• EXERCISE DIRECTIONS
For the string "what", count the lines in the records below that contain it. Answer with that number alone.

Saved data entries
<<<<

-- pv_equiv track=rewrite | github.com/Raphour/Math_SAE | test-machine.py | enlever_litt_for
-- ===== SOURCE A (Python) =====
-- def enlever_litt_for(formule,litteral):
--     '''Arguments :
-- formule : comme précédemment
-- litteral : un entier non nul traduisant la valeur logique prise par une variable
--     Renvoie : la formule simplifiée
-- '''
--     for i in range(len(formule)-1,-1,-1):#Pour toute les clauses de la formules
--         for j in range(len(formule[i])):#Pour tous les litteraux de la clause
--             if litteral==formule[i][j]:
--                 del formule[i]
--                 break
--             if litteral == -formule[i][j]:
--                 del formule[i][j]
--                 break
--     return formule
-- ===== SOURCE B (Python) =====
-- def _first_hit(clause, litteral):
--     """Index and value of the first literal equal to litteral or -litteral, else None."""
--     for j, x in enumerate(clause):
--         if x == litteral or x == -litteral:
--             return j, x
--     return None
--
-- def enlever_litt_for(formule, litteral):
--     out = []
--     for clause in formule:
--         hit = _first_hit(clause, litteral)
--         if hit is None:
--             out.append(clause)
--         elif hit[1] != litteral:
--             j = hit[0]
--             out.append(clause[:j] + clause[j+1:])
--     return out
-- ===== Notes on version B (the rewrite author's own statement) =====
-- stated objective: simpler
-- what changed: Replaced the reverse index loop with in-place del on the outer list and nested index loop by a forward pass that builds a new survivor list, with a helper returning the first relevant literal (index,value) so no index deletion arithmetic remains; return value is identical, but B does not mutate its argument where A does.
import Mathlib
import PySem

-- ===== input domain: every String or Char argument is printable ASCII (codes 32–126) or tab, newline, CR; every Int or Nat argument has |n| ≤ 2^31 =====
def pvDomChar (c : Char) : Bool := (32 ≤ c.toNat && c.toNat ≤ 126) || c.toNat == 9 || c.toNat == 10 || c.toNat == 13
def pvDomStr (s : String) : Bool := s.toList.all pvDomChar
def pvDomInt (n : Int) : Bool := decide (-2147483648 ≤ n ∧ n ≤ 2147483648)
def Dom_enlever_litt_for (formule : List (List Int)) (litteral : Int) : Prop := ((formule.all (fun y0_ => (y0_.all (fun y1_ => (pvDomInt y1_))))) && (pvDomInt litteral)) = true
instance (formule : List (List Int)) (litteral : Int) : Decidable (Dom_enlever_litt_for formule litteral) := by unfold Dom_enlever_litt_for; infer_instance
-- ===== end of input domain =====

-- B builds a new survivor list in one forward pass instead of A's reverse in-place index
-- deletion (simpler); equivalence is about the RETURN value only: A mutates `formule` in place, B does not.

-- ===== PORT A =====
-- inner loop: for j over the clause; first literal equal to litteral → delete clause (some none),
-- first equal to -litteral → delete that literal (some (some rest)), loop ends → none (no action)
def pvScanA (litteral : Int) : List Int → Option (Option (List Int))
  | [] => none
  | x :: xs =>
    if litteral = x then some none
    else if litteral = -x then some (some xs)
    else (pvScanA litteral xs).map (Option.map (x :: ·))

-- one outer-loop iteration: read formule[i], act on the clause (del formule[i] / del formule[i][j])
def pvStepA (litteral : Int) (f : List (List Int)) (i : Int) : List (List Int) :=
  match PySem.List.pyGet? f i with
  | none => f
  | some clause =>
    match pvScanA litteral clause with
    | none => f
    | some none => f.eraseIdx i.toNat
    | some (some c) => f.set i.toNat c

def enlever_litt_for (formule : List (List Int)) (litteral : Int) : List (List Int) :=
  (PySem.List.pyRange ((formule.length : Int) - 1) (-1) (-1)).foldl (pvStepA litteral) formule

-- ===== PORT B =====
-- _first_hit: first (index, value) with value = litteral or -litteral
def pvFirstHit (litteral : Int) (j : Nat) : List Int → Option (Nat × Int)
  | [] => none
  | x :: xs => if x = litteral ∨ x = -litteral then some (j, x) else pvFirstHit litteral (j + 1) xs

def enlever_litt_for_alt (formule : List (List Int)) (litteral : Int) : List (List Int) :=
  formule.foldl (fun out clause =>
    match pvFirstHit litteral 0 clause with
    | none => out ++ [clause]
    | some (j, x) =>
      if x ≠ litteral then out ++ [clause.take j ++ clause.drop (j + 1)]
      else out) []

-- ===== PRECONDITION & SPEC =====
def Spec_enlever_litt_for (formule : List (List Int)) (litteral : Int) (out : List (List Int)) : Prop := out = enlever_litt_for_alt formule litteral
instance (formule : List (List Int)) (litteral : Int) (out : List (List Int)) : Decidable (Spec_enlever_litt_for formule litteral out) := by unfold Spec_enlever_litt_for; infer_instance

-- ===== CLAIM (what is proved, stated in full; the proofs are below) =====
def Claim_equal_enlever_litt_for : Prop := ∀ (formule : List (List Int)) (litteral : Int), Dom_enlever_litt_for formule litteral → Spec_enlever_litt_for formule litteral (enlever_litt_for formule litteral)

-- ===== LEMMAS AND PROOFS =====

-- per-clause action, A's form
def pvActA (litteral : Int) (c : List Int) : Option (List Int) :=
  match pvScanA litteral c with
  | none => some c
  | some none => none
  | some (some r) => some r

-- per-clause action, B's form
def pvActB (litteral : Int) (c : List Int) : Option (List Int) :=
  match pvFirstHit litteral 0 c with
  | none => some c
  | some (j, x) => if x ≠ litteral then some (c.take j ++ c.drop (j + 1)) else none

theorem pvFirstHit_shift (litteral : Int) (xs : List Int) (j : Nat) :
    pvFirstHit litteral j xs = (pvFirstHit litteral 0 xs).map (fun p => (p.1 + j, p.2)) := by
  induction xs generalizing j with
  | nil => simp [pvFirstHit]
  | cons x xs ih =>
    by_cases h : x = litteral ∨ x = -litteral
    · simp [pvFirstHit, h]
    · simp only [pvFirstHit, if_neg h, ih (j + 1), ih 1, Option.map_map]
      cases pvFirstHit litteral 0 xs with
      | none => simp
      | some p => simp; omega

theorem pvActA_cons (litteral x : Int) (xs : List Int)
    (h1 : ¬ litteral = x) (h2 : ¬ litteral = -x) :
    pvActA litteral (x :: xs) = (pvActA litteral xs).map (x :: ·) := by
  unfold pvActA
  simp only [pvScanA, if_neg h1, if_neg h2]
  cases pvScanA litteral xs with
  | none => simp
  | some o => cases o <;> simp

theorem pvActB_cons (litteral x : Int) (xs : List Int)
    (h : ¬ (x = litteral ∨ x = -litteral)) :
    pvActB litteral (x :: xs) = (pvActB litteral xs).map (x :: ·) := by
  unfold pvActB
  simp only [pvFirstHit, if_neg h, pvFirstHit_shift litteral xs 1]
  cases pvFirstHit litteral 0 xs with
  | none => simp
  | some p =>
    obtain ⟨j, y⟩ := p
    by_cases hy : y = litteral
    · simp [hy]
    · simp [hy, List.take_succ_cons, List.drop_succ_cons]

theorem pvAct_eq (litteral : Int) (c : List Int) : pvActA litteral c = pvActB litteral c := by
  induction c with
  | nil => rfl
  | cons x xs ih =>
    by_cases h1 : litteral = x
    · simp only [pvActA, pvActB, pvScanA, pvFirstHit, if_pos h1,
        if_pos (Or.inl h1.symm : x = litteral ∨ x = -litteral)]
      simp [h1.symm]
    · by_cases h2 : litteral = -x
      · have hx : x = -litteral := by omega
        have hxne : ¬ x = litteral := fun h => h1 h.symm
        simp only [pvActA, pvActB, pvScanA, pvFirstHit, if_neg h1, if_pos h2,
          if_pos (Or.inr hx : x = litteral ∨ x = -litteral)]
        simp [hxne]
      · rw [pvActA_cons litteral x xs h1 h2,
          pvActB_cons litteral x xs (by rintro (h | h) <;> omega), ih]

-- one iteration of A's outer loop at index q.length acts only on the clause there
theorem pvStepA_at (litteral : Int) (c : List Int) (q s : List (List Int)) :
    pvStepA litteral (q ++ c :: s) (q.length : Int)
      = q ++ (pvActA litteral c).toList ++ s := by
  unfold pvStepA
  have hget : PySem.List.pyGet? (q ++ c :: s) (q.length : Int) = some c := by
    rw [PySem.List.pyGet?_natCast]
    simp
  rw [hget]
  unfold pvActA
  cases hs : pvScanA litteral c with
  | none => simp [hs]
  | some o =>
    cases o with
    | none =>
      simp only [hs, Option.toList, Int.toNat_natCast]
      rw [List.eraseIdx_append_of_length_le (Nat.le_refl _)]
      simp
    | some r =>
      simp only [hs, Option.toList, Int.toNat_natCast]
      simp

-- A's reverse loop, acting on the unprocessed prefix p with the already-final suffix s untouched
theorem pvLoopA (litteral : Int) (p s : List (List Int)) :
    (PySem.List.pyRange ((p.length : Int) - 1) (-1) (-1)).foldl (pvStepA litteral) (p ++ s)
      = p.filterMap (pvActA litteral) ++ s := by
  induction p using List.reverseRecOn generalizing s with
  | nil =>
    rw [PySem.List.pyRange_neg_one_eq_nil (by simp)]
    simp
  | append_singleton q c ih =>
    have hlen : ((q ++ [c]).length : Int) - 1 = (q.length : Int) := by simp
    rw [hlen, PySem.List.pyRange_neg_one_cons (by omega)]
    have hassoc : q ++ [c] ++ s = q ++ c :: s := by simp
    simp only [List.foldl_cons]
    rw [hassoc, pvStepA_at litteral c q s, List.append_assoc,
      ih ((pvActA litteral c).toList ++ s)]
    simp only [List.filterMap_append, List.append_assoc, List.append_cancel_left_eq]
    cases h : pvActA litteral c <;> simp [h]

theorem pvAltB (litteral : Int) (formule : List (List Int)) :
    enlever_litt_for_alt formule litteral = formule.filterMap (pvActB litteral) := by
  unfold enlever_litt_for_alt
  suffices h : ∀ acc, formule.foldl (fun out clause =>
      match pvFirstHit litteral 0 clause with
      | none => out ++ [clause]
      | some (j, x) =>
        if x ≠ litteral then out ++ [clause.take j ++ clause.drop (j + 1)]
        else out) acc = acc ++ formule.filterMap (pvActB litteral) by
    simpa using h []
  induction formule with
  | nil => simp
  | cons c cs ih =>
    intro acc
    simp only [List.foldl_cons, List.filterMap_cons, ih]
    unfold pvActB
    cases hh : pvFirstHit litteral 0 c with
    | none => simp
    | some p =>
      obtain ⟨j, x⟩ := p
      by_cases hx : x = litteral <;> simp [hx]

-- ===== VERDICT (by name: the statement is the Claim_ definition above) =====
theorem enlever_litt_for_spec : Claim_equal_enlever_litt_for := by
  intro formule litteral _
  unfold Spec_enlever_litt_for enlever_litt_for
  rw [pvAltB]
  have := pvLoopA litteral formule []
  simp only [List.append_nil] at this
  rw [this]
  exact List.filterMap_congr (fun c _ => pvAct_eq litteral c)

>>>>

• EXERCISE RESULT
2